11:   $\mathbf{h}$ – Real (Kind=nag_wp)Input
On entry: the next step size to be attempted in the integration, as provided in the argument h on return from the optional output d02nyf.
12:   $\mathbf{ifail}$ – IntegerInput/Output
On entry: ifail must be set to $0$, $-1\text{​ or ​}1$. If you are unfamiliar with this argument you should refer to Section 3.4 in How to Use the NAG Library and its Documentation for details.
For environments where it might be inappropriate to halt program execution when an error is detected, the value $-1\text{​ or ​}1$ is recommended. If the output of error messages is undesirable, then the value $1$ is recommended. Otherwise, if you are not familiar with this argument, the recommended value is $0$. When the value $-\mathbf{1}\text{​ or ​}\mathbf{1}$ is used it is essential to test the value of ifail on exit.
On exit: ${\mathbf{ifail}}={\mathbf{0}}$ unless the routine detects an error or a warning has been flagged (see Section 6).
If d02xjf is to be used for extrapolation, ifail must be set to $1$ before entry. It is then essential to test the value of ifail on exit for ${\mathbf{ifail}}={\mathbf{1}}$ or ${\mathbf{2}}$.

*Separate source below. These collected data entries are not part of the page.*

-- pv_equiv track=rewrite | github.com/jt291/algorithmique | tex/td/corriges/td3/td3.22.py | decodage
-- ===== SOURCE A (Python) =====
-- def decodage(code,b=2) :
--     """
--     n = decodage(code,b)
--     valeur décimale de l'entier correspondant au code en base b
--
--     >>> decodage(codage(0,2,8,False)[1],2)
--     0
--     >>> decodage(codage(65,2,8,True)[1],2)
--     65
--     >>> decodage(codage(79,16,4,True)[1],16)
--     79
--     """
--     assert type(code) is list
--     assert type(b) is int and b > 1
--
--     x = 0
--     for i in range(len(code)) :
--         c = code[len(code)-1-i]
--         x = x + c*b**i
--
--     return x
-- ===== SOURCE B (Python) =====
-- def decodage(code, b=2):
--     """Horner's method: one pass, O(n) bigint multiplies instead of recomputing b**i."""
--     assert type(code) is list
--     assert type(b) is int and b > 1
--     x = 0
--     for c in code:
--         x = x * b + c
--     return x
-- ===== Notes on version B (the rewrite author's own statement) =====
-- stated objective: faster
-- what changed: Replaces the reversed-index loop computing sum(code[n-1-i]*b**i) with a single left-to-right Horner pass x = x*b + c, removing the per-step exponentiation b**i.
import Mathlib
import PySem

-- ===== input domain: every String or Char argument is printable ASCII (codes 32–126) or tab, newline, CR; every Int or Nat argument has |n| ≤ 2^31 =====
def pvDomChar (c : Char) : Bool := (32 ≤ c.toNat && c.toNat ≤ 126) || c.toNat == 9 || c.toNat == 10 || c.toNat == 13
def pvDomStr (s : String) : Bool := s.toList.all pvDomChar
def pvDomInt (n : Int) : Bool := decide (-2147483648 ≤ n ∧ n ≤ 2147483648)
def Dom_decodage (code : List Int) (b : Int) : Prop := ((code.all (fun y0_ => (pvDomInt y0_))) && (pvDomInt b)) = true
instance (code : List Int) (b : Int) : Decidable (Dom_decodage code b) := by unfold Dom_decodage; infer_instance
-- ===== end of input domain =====

-- B replaces A's reversed-index sum of code[n-1-i]*b**i by a single Horner pass x = x*b + c (faster: O(n) vs O(n^2) bigint ops).


-- ===== PORT A =====
-- for i in range(len(code)): c = code[len(code)-1-i]; x = x + c*b**i
-- the index len(code)-1-i is always in range, so pyGetD with default 0 is exact here
def decodage (code : List Int) (b : Int) : Int :=
  (PySem.List.pyRange 0 (code.length : Int) 1).foldl
    (fun x i => x + (PySem.List.pyGetD code ((code.length : Int) - 1 - i) 0) * b ^ i.toNat) 0

-- ===== PORT B =====
-- Horner: x = x*b + c over the list, left to right
def decodage_alt (code : List Int) (b : Int) : Int :=
  code.foldl (fun x c => x * b + c) 0

-- ===== PRECONDITION & SPEC =====
-- A's 'assert b > 1' raises AssertionError for b ≤ 1; exactly those inputs are excluded.
def Pre_decodage (code : List Int) (b : Int) : Prop := 1 < b
instance (code : List Int) (b : Int) : Decidable (Pre_decodage code b) := by unfold Pre_decodage; infer_instance
def pvWitness_decodage : List Int × Int := ([1, 0, 1], 2)

def Spec_decodage (code : List Int) (b : Int) (out : Int) : Prop := out = decodage_alt code b
instance (code : List Int) (b : Int) (out : Int) : Decidable (Spec_decodage code b out) := by unfold Spec_decodage; infer_instance

-- ===== CLAIM (what is proved, stated in full; the proofs are below) =====
def Claim_equal_decodage : Prop := ∀ (code : List Int) (b : Int), Dom_decodage code b → Pre_decodage code b → Spec_decodage code b (decodage code b)

-- ===== LEMMAS AND PROOFS =====

-- shifting Horner's accumulator
theorem horner_shift (b : Int) (cs : List Int) (x : Int) :
    cs.foldl (fun x c => x * b + c) x = x * b ^ cs.length + cs.foldl (fun x c => x * b + c) 0 := by
  induction cs generalizing x with
  | nil => simp
  | cons c cs ih =>
    simp only [List.foldl_cons, List.length_cons]
    rw [ih (x * b + c), ih (0 * b + c)]
    ring

-- A's indexed sum equals B's Horner fold (for every b)
theorem key (b : Int) (cs : List Int) : decodage cs b = decodage_alt cs b := by
  induction cs with
  | nil => simp [decodage, decodage_alt]
  | cons c cs ih =>
    unfold decodage decodage_alt
    have hn : ((cs.length : Int)) ≤ (cs.length : Int) + 1 := by omega
    rw [show ((c :: cs).length : Int) = (cs.length : Int) + 1 by simp,
        PySem.List.pyRange_one_succ_right (by positivity)]
    rw [List.foldl_append]
    have hcong :
        (PySem.List.pyRange 0 (cs.length : Int) 1).foldl
          (fun x i => x + PySem.List.pyGetD (c :: cs) ((cs.length : Int) + 1 - 1 - i) 0 * b ^ i.toNat) 0
        = (PySem.List.pyRange 0 (cs.length : Int) 1).foldl
          (fun x i => x + PySem.List.pyGetD cs ((cs.length : Int) - 1 - i) 0 * b ^ i.toNat) 0 := by
      apply PySem.List.foldl_congr_mem
      intro x i hi
      have hmem := (PySem.List.mem_pyRange_one).1 hi
      have h1 : 0 ≤ (cs.length : Int) + 1 - 1 - i := by omega
      have h2 : (cs.length : Int) + 1 - 1 - i < ((c :: cs).length : Int) := by simp; omega
      have h3 : 0 ≤ (cs.length : Int) - 1 - i := by omega
      have h4 : (cs.length : Int) - 1 - i < (cs.length : Int) := by omega
      rw [PySem.List.pyGetD_eq_getElem (c :: cs) 0 h1 h2,
          PySem.List.pyGetD_eq_getElem cs 0 h3 (by exact_mod_cast h4)]
      have ht : ((cs.length : Int) + 1 - 1 - i).toNat = ((cs.length : Int) - 1 - i).toNat + 1 := by omega
      simp only [ht, List.getElem_cons_succ]
    have ihu := ih
    unfold decodage decodage_alt at ihu
    rw [hcong, ihu]
    -- last term: index (n+1)-1-n = 0 picks c
    have hlast : PySem.List.pyGetD (c :: cs) ((cs.length : Int) + 1 - 1 - (cs.length : Int)) 0 = c := by
      have : (cs.length : Int) + 1 - 1 - (cs.length : Int) = 0 := by omega
      rw [this, PySem.List.pyGetD_zero_cons]
    have htoNat : ((cs.length : Int)).toNat = cs.length := by omega
    simp only [List.foldl_cons, List.foldl_nil]
    rw [hlast, htoNat, horner_shift b cs (0 * b + c)]
    ring

-- ===== VERDICT (by name: the statement is the Claim_ definition above) =====
theorem decodage_spec : Claim_equal_decodage := by
  intro code b _ _
  unfold Spec_decodage
  exact key b code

## 6Error Indicators and Warnings

If on entry ${\mathbf{ifail}}=0$ or $-1$, explanatory error messages are output on the current error message unit (as defined by x04aaf).
Errors or warnings detected by the routine:
${\mathbf{ifail}}=1$
 On entry, ${\mathbf{m}}<1$, or ${\mathbf{neq}}<1$, or ${\mathbf{ldysav}}<1$, or ${\mathbf{neq}}>{\mathbf{ldysav}}$, or ${\mathbf{m}}>{\mathbf{neq}}$, or ${\mathbf{nqu}}<1$, or ${\mathbf{sdysav}}<{\mathbf{nqu}}+1$.
${\mathbf{ifail}}=2$
On entry, ${\mathbf{hu}}=0.0$ or ${\mathbf{h}}=0.0$. This error can only occur if h and hu have been changed by you or possibly if the integrator has failed before calling d02xjf.
${\mathbf{ifail}}=3$
d02xjf has been called for extrapolation. Before returning with this error exit, the value of the solution at xsol is calculated and placed in sol.
${\mathbf{ifail}}=-99$
See Section 3.9 in How to Use the NAG Library and its Documentation for further information.
${\mathbf{ifail}}=-399$
Your licence key may have expired or may not have been installed correctly.
See Section 3.8 in How to Use the NAG Library and its Documentation for further information.
${\mathbf{ifail}}=-999$
Dynamic memory allocation failed.
See Section 3.7 in How to Use the NAG Library and its Documentation for further information.

## 7Accuracy

The solution values returned will be of a similar accuracy to those computed by the integrator.

## 8Parallelism and Performance

d02xjf is not threaded in any implementation.

d02xjf is that employed for prediction purposes internally by the integrator. It is supplied for purposes of consistency only. You are recommended to employ the ${C}^{1}$ interpolant provided by d02xkf wherever possible.